Putting the unit in bypass and then starting a cycle keeps one from taking a shower with cold water.. depressure the unit, remove the screws .. there will be some water come out, but it will keep one from flooding the area with water.


----------



## Perm

Of the two tanks, which one is the brine tank? What is the other tank called?


----------



## Akpsdvan

Brine tank=salt tank
Media tank=one with resin and control on top


----------



## Perm

Ok cool... I just ran a regen and water does indeed come out of the drain. I guess I'll put it into bypass mode next and take that silver lid off and see if I notice anything odd.


----------



## Perm

Well I turned the bypass on and took the lid off the injector... here's a pic:










Everything _looked_ fine, but then again I don't really know what I'm looking for. I hit regen and again it seems to function fine, and water seems to be going through the tube to the brine tank. Actually that's one question I have.... how does water get to the bring tank and then back to the media tank? There's only one tube... does the cycle send water over to the brine tank at first, then later sucks it back up through and back into the media tank or something?

Once again, as far as I can tell everything *appears* to be functioning ok, the water just isn't soft. There an easy way to tell just how hard or soft the water is?


----------



## Perm

Anyone else want to take a crack at this? Softener that otherwise appears to be working fine, but water just isn't soft?


----------



## Akpsdvan

You are correct, every thing in the photo looked good..
That said , the control will move the main piston to a spot that will send water to the drain at about 2-3gpm... then it will pull the brine water from the salt tank into the media tank and re charge the resin and then a rapid rinse and salt tank refill.
So if you are getting water going to the salt tank second there is most likely an o ring that is either missing or broken on the brine piston and also there is likely a seal on the main piston that is not right.
While this link is for the Fleck 1500 it does have the lay out on the different parts of the regen cycle and what takes place at each stop of the cycle and what the water is doing or going.
Page 33 shows what the brine is doing ... it is the same as yours.
http://www.pentairwatertreatment.com/en-us/Products/ResidentialControlValves/Fleck+1500.htm


----------



## Perm

Akpsdvan said:


> You are correct, every thing in the photo looked good..
> That said , the control will move the main piston to a spot that will send water to the drain at about 2-3gpm... then it will pull the brine water from the salt tank into the media tank and re charge the resin and then a rapid rinse and salt tank refill.
> So if you are getting water going to the salt tank second there is most likely an o ring that is either missing or broken on the brine piston and also there is likely a seal on the main piston that is not right.
> While this link is for the Fleck 1500 it does have the lay out on the different parts of the regen cycle and what takes place at each stop of the cycle and what the water is doing or going.
> Page 33 shows what the brine is doing ... it is the same as yours.
> http://www.pentairwatertreatment.com/en-us/Products/ResidentialControlValves/Fleck+1500.htm


Cool, thanks for the diagram. Yeah I guess at this point I just don't know enough to actually know what else to check. If o-rings and seals aren't good, I'm not sure how to check it or if I should just call the Culligan guy.


----------



## msaeger

Are you getting water into the brine tank when you run a regen? Mine did something similar to what you are getting and the issue was the tube in the brine tank that the media tank sucks the salty water through was plugged.


----------



## Perm

msaeger said:


> Are you getting water into the brine tank when you run a regen? Mine did something similar to what you are getting and the issue was the tube in the brine tank that the media tank sucks the salty water through was plugged.
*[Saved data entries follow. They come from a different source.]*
-- pv_equiv track=rewrite | github.com/trevormax-smith/advent_of_code | 2018/day05.py | reduce_polymer
-- ===== SOURCE A (Python) =====
-- def reduce_polymer(polymer):
--
--     while True:
--         pairs_to_remove = []
--         for unit1, unit2 in zip(polymer[:-1], polymer[1:]):
--             if (
--                 (unit1.islower() and unit1.upper() == unit2) or
--                 (unit1.isupper() and unit1.lower() == unit2)
--             ):
--                 pairs_to_remove.append(unit1 + unit2)
--
--         pairs_to_remove = set(pairs_to_remove)
--
--         reduced_polymer = polymer
--         for unit_pair in pairs_to_remove:
--             reduced_polymer = reduced_polymer.replace(unit_pair, '')
--
--         if reduced_polymer == '' or reduced_polymer == polymer:
--             break
--         else:
--             polymer = reduced_polymer
--
--     return reduced_polymer
-- ===== SOURCE B (Python) =====
-- def _reacts(u1, u2):
--     return (
--         (u1.islower() and u1.upper() == u2) or
--         (u1.isupper() and u1.lower() == u2)
--     )
--
--
-- def reduce_polymer(polymer):
--     stack = []
--     for c in polymer:
--         if stack and _reacts(stack[-1], c):
--             stack.pop()
--         else:
--             stack.append(c)
--     return ''.join(stack)
-- ===== Notes on version B (the rewrite author's own statement) =====
-- stated objective: simpler
-- what changed: Replaced the repeated whole-string scan-and-replace passes (rebuild the pair list, str.replace for each pair, loop until a fixpoint) with a single left-to-right pass maintaining a stack that pops when the next unit reacts with the stack top.
import Mathlib
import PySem

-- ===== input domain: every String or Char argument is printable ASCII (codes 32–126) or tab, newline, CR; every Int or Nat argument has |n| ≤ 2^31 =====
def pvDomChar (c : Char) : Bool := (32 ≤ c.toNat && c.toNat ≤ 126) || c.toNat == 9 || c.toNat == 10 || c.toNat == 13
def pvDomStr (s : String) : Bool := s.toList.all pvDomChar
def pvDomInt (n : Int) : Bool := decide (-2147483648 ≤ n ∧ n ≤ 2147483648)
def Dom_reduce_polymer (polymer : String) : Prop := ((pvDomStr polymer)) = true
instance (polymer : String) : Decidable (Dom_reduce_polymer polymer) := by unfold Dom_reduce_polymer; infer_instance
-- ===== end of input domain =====

-- B replaces A's repeated scan-and-replace passes with a single left-to-right stack pass (same return value, proved below).

-- ===== PORT A =====
-- the reaction test A performs on a zipped pair (unit1.islower() and unit1.upper()==unit2) or (unit1.isupper() and unit1.lower()==unit2)
def pvReacts (u1 u2 : Char) : Bool :=
  (PySem.Chars.islower u1 && (PySem.Chars.upper [u1] == [u2])) ||
  (PySem.Chars.isupper u1 && (PySem.Chars.lower [u1] == [u2]))

-- pairs_to_remove list of one pass: for (u1,u2) in zip(polymer[:-1], polymer[1:]): if reacts: append u1+u2
def pvPairs (p : List Char) : List (List Char) :=
  ((PySem.Chars.slice p none (some (-1))).zip (PySem.Chars.slice p (some 1) none)).foldl
    (fun acc u => if pvReacts u.1 u.2 then acc ++ [[u.1, u.2]] else acc) []

-- one pass: reduced = polymer; for pair in set(pairs): reduced = reduced.replace(pair, '')
def pvPass (p : List Char) : List Char :=
  (PySem.Set.ofList (pvPairs p)).foldl (fun reduced pr => PySem.Chars.replace reduced pr []) p

-- termination facts for A's while-loop: one pass either leaves the string unchanged or strictly shortens it
theorem pvReplaceGo_eq_or_lt (old : List Char) (hold : old ≠ []) :
    ∀ (fuel : Nat) (l acc : List Char),
      PySem.Chars.replace.go old [] fuel l acc = acc.reverse ++ l ∨
      (PySem.Chars.replace.go old [] fuel l acc).length < acc.length + l.length := by
  intro fuel
  induction fuel with
  | zero => intro l acc; left; simp [PySem.Chars.replace.go]
  | succ n ih =>
    intro l acc
    match l with
    | [] => left; simp [PySem.Chars.replace.go]
    | c :: t =>
      rw [PySem.Chars.replace.go]
      by_cases hpre : old.isPrefixOf (c :: t) = true
      · simp only [hpre, if_true]
        right
        have hone : 1 ≤ old.length := by
          cases old with | nil => simp at hold | cons _ _ => simp
        have hlen : (List.drop old.length (c :: t)).length + 1 ≤ (c :: t).length := by
          simp only [List.length_drop, List.length_cons]
          omega
        rcases ih (List.drop old.length (c :: t)) ([].reverse ++ acc) with h | h
        · rw [h]
          simp only [List.reverse_nil, List.nil_append, List.length_append,
            List.length_reverse, List.length_cons] at *
          omega
        · simp only [List.reverse_nil, List.nil_append, List.length_cons] at *
          omega
      · simp only [hpre, if_false, Bool.false_eq_true]
        rcases ih t (c :: acc) with h | h
        · left; rw [h]; simp
        · right; simp only [List.length_cons] at h ⊢; omega

theorem pvReplace_eq_or_lt (r pr : List Char) :
    PySem.Chars.replace r pr [] = r ∨ (PySem.Chars.replace r pr []).length < r.length := by
  by_cases h : pr = []
  · left
    subst h
    simp [PySem.Chars.replace, List.flatMap]
    induction r with
    | nil => rfl
    | cons c t ih => simp [ih]
  · rw [PySem.Chars.replace]
    have : pr.isEmpty = false := by cases pr with | nil => simp at h | cons _ _ => rfl
    simp only [this, Bool.false_eq_true, if_false]
    rcases pvReplaceGo_eq_or_lt pr h r.length r [] with h' | h'
    · left; simpa using h'
    · right; simpa using h'

theorem pvFoldlReplace_eq_or_lt (ps : List (List Char)) :
    ∀ r : List Char,
      ps.foldl (fun reduced pr => PySem.Chars.replace reduced pr []) r = r ∨
      (ps.foldl (fun reduced pr => PySem.Chars.replace reduced pr []) r).length < r.length := by
  induction ps with
  | nil => intro r; left; rfl
  | cons p0 rest ih =>
    intro r
    simp only [List.foldl_cons]
    rcases pvReplace_eq_or_lt r p0 with h | h
    · rw [h]; exact ih r
    · rcases ih (PySem.Chars.replace r p0 []) with h' | h'
      · right; rw [h']; exact h
      · right; omega

theorem pvPass_lt (p : List Char) (h : pvPass p ≠ p) : (pvPass p).length < p.length := by
  rcases pvFoldlReplace_eq_or_lt (PySem.Set.ofList (pvPairs p)) p with h' | h'
  · exact absurd h' h
  · exact h'

-- the while True loop: repeat the pass until reduced == '' or reduced == polymer
def pvLoop (p : List Char) : List Char :=
  let reduced := pvPass p
  if reduced = [] ∨ reduced = p then reduced
  else pvLoop reduced
termination_by p.length
decreasing_by
  rename_i h
  push Not at h
  exact pvPass_lt p h.2

def reduce_polymer (polymer : String) : String :=
  String.ofList (pvLoop polymer.toList)

-- ===== PORT B =====
-- stack step: pop when the incoming unit reacts with the stack top, else push
def pvStep (stack : List Char) (c : Char) : List Char :=
  match stack with
  | [] => [c]
  | top :: rest => if pvReacts top c then rest else c :: top :: rest

def reduce_polymer_alt (polymer : String) : String :=
  String.ofList ((polymer.toList.foldl pvStep []).reverse)

-- ===== PRECONDITION & SPEC =====
def Spec_reduce_polymer (polymer : String) (out : String) : Prop := out = reduce_polymer_alt polymer
instance (polymer : String) (out : String) : Decidable (Spec_reduce_polymer polymer out) := by unfold Spec_reduce_polymer; infer_instance

-- ===== CLAIM (what is proved, stated in full; the proofs are below) =====
def Claim_equal_reduce_polymer : Prop := ∀ (polymer : String), Dom_reduce_polymer polymer → Spec_reduce_polymer polymer (reduce_polymer polymer)

-- ===== LEMMAS AND PROOFS =====

-- normal form computed by the stack machine
def pvNF (l : List Char) : List Char := (l.foldl pvStep []).reverse

-- reaction test, unpacked to character level
theorem pvReacts_iff (a b : Char) :
    pvReacts a b = true ↔
      (PySem.Chars.islower a = true ∧ PySem.Chars.upperChar a = b) ∨
      (PySem.Chars.isupper a = true ∧ PySem.Chars.lowerChar a = b) := by
  simp [pvReacts, PySem.Chars.upper, PySem.Chars.lower]

theorem pvCharLe_iff (a b : Char) : a ≤ b ↔ a.toNat ≤ b.toNat :=
  ⟨fun h => UInt32.le_iff_toNat_le.mp (Char.le_def.mp h),
   fun h => Char.le_def.mpr (UInt32.le_iff_toNat_le.mpr h)⟩

theorem pvIslower_iff (a : Char) : PySem.Chars.islower a = true ↔ 97 ≤ a.toNat ∧ a.toNat ≤ 122 := by
  rw [PySem.Chars.islower]
  simp only [Bool.and_eq_true, decide_eq_true_eq, pvCharLe_iff]
  have h1 : ('a' : Char).toNat = 97 := by decide
  have h2 : ('z' : Char).toNat = 122 := by decide
  rw [h1, h2]

theorem pvIsupper_iff (a : Char) : PySem.Chars.isupper a = true ↔ 65 ≤ a.toNat ∧ a.toNat ≤ 90 := by
  rw [PySem.Chars.isupper]
  simp only [Bool.and_eq_true, decide_eq_true_eq, pvCharLe_iff]
  have h1 : ('A' : Char).toNat = 65 := by decide
  have h2 : ('Z' : Char).toNat = 90 := by decide
  rw [h1, h2]

theorem pvToNat_ofNat (n : Nat) (h : n < 55000) : (Char.ofNat n).toNat = n := by
  have hv : n.isValidChar := Or.inl (by omega)
  rw [Char.toNat_ofNat, if_pos hv]

theorem pvUpperChar_toNat (a : Char) (h : PySem.Chars.islower a = true) :
    (PySem.Chars.upperChar a).toNat = a.toNat - 32 := by
  rw [PySem.Chars.upperChar, if_pos h]
  have hb := (pvIslower_iff a).1 h
  exact pvToNat_ofNat _ (by omega)

theorem pvLowerChar_toNat (a : Char) (h : PySem.Chars.isupper a = true) :
    (PySem.Chars.lowerChar a).toNat = a.toNat + 32 := by
  rw [PySem.Chars.lowerChar, if_pos h]
  have hb := (pvIsupper_iff a).1 h
  exact pvToNat_ofNat _ (by omega)

theorem pvChar_eq_of_toNat (a b : Char) (h : a.toNat = b.toNat) : a = b :=
  Char.ext (UInt32.toNat_inj.mp h)

theorem pvReacts_symm (a b : Char) (h : pvReacts a b = true) : pvReacts b a = true := by
  rw [pvReacts_iff] at h ⊢
  rcases h with ⟨hl, hb⟩ | ⟨hu, hb⟩
  · right
    have hbnd := (pvIslower_iff a).1 hl
    have hbt : b.toNat = a.toNat - 32 := by rw [← hb]; exact pvUpperChar_toNat a hl
    have hub : PySem.Chars.isupper b = true := (pvIsupper_iff b).2 (by omega)
    refine ⟨hub, ?_⟩
    apply pvChar_eq_of_toNat
    rw [pvLowerChar_toNat b hub]
    omega
  · left
    have hbnd := (pvIsupper_iff a).1 hu
    have hbt : b.toNat = a.toNat + 32 := by rw [← hb]; exact pvLowerChar_toNat a hu
    have hlb : PySem.Chars.islower b = true := (pvIslower_iff b).2 (by omega)
    refine ⟨hlb, ?_⟩
    apply pvChar_eq_of_toNat
    rw [pvUpperChar_toNat b hlb]
    omega

theorem pvReacts_fn (a b c : Char) (h1 : pvReacts a b = true) (h2 : pvReacts a c = true) : b = c := by
  rw [pvReacts_iff] at h1 h2
  rcases h1 with ⟨hl, hb⟩ | ⟨hu, hb⟩ <;> rcases h2 with ⟨hl', hc⟩ | ⟨hu', hc⟩
  · rw [← hb, ← hc]
  · have b1 := (pvIslower_iff a).1 hl
    have b2 := (pvIsupper_iff a).1 hu'
    omega
  · have b1 := (pvIsupper_iff a).1 hu
    have b2 := (pvIslower_iff a).1 hl'
    omega
  · rw [← hb, ← hc]

-- stack invariant: no two adjacent stack entries react (below reacts-with top)
def pvIrr (st : List Char) : Prop := List.IsChain (fun top below => pvReacts below top = false) st

theorem pvStep_irr (st : List Char) (c : Char) (h : pvIrr st) : pvIrr (pvStep st c) := by
  match st with
  | [] => simp [pvStep, pvIrr]
  | top :: rest =>
    rw [pvStep]
    by_cases hr : pvReacts top c = true
    · rw [if_pos hr]
      exact h.tail
    · rw [if_neg hr]
      exact h.cons (by simpa using hr)

theorem pvStep2 (st : List Char) (a b : Char) (hst : pvIrr st) (hab : pvReacts a b = true) :
    pvStep (pvStep st a) b = st := by
  match st with
  | [] => simp [pvStep, hab]
  | top :: rest =>
    rw [pvStep]
    by_cases hr : pvReacts top a = true
    · rw [if_pos hr]
      have htop : top = b := pvReacts_fn a top b (pvReacts_symm top a hr) hab
      match rest with
      | [] => rw [htop]; rfl
      | u :: rest' =>
        rw [pvStep]
        have hut : pvReacts u top = false := (List.isChain_cons_cons.mp hst).1
        rw [htop] at hut
        rw [if_neg (by simp [hut]), htop]
    · rw [if_neg hr, pvStep, if_pos hab]

theorem pvFoldl_cancel (st : List Char) (a b : Char) (v : List Char)
    (hst : pvIrr st) (hab : pvReacts a b = true) :
    (a :: b :: v).foldl pvStep st = v.foldl pvStep st := by
  simp only [List.foldl_cons]
  rw [pvStep2 st a b hst hab]

-- simple recursive model of reduced.replace(a+b, '')
def pvRep2 (a b : Char) : List Char → List Char
  | x :: y :: t => if x = a ∧ y = b then pvRep2 a b t else x :: pvRep2 a b (y :: t)
  | l => l

theorem pvRep2_len_le (a b : Char) (s : List Char) : (pvRep2 a b s).length ≤ s.length := by
  induction s using pvRep2.induct (a := a) (b := b) with
  | case1 x y t h ih => simp only [pvRep2, if_pos h]; simp only [List.length_cons]; omega
  | case2 x y t h ih => simp only [pvRep2, if_neg h]; simp only [List.length_cons] at *; omega
  | case3 l h => cases l with
    | nil => simp [pvRep2]
    | cons x t =>
      cases t with
      | nil => simp [pvRep2]
      | cons y t' => exact absurd rfl (h x y t')

theorem pvGo_rep2 (a b : Char) :
    ∀ (fuel : Nat) (l acc : List Char), l.length ≤ fuel →
      PySem.Chars.replace.go [a, b] [] fuel l acc = acc.reverse ++ pvRep2 a b l := by
  intro fuel
  induction fuel with
  | zero =>
    intro l acc hl
    have : l = [] := List.length_eq_zero_iff.mp (by omega)
    subst this
    simp [PySem.Chars.replace.go, pvRep2]
  | succ n ih =>
    intro l acc hl
    match l with
    | [] => simp [PySem.Chars.replace.go, pvRep2]
    | [x] =>
      rw [PySem.Chars.replace.go]
      have hpre : ([a, b]).isPrefixOf [x] = false := by simp [List.isPrefixOf]
      rw [hpre]
      simp only [Bool.false_eq_true, if_false]
      rw [ih [] (x :: acc) (by simp)]
      simp [pvRep2]
    | x :: y :: t =>
      rw [PySem.Chars.replace.go]
      by_cases hxy : x = a ∧ y = b
      · obtain ⟨hx, hy⟩ := hxy
        subst hx; subst hy
        have hpre : ([x, y]).isPrefixOf (x :: y :: t) = true := by simp [List.isPrefixOf]
        rw [hpre]
        simp only [if_true]
        have hdrop : List.drop ([x, y].length) (x :: y :: t) = t := by simp
        rw [hdrop, ih t _ (by simp at hl ⊢; omega)]
        simp [pvRep2]
      · have hpre : ([a, b]).isPrefixOf (x :: y :: t) = false := by
          simp only [List.isPrefixOf, Bool.and_true,
            Bool.and_eq_false_iff, beq_eq_false_iff_ne, ne_eq]
          by_cases hx : x = a
          · right; intro hy; exact hxy ⟨hx, hy.symm⟩
          · left; intro hx'; exact hx hx'.symm
        rw [hpre]
        simp only [Bool.false_eq_true, if_false]
        rw [ih (y :: t) (x :: acc) (by simp at hl ⊢; omega)]
        simp only [pvRep2, if_neg hxy]
        simp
Good question... I guess it's hard to tell. I thought water was going through because I saw water draining during the regen, and I assumed that was coming from somewhere. Can I just take the hose off and see if water starts spitting out during a regen or something? The hose going from the media to the brine tank is clear, but the water is just as clear, so it's pretty much impossible to tell exactly what is happening at any given time.


----------



## Akpsdvan

You can undo the white nut that is at the end of the black line there at the brine tank or the salt tank, when the system should be pulling brine one's finger will get sucked into the open end of the tube if you put your finger there, if water comes out .. then there is a problem with either the brine piston and or the main piston.
Water should only go to the salt tank in the brine refill and rapid rinse of the culligan valve.


----------



## macman44

I have a Culligan softener identical to Perm except for the electronics board, installed in 2005, "Gold Series" 9 inch. Like Perm, my salt usage has stopped and I am no longer getting soft water.

I followed the pointers given in this thread, and found:
- Injector was covered in black silt (originates from my sulphurous water) but didn't appear to be blocked. Cleaning it makes no difference.
- Water appears to be going down the drain in all phases of the regen cycle. But because the drain is permanently plumbed in, I can't see the water but can hear it. The rate doesn't seem to be very high.
- Water tries to go into the brine tank when brine should be being withdrawn. Because of the float valve in the brine tank, water doesn't actually flow, but there is pressure. And it's clear water, not brine.
- Water also tries to go into the brine tank on the last (refill) cycle, as it should.
- The sequence motor seems to be moving the valves OK.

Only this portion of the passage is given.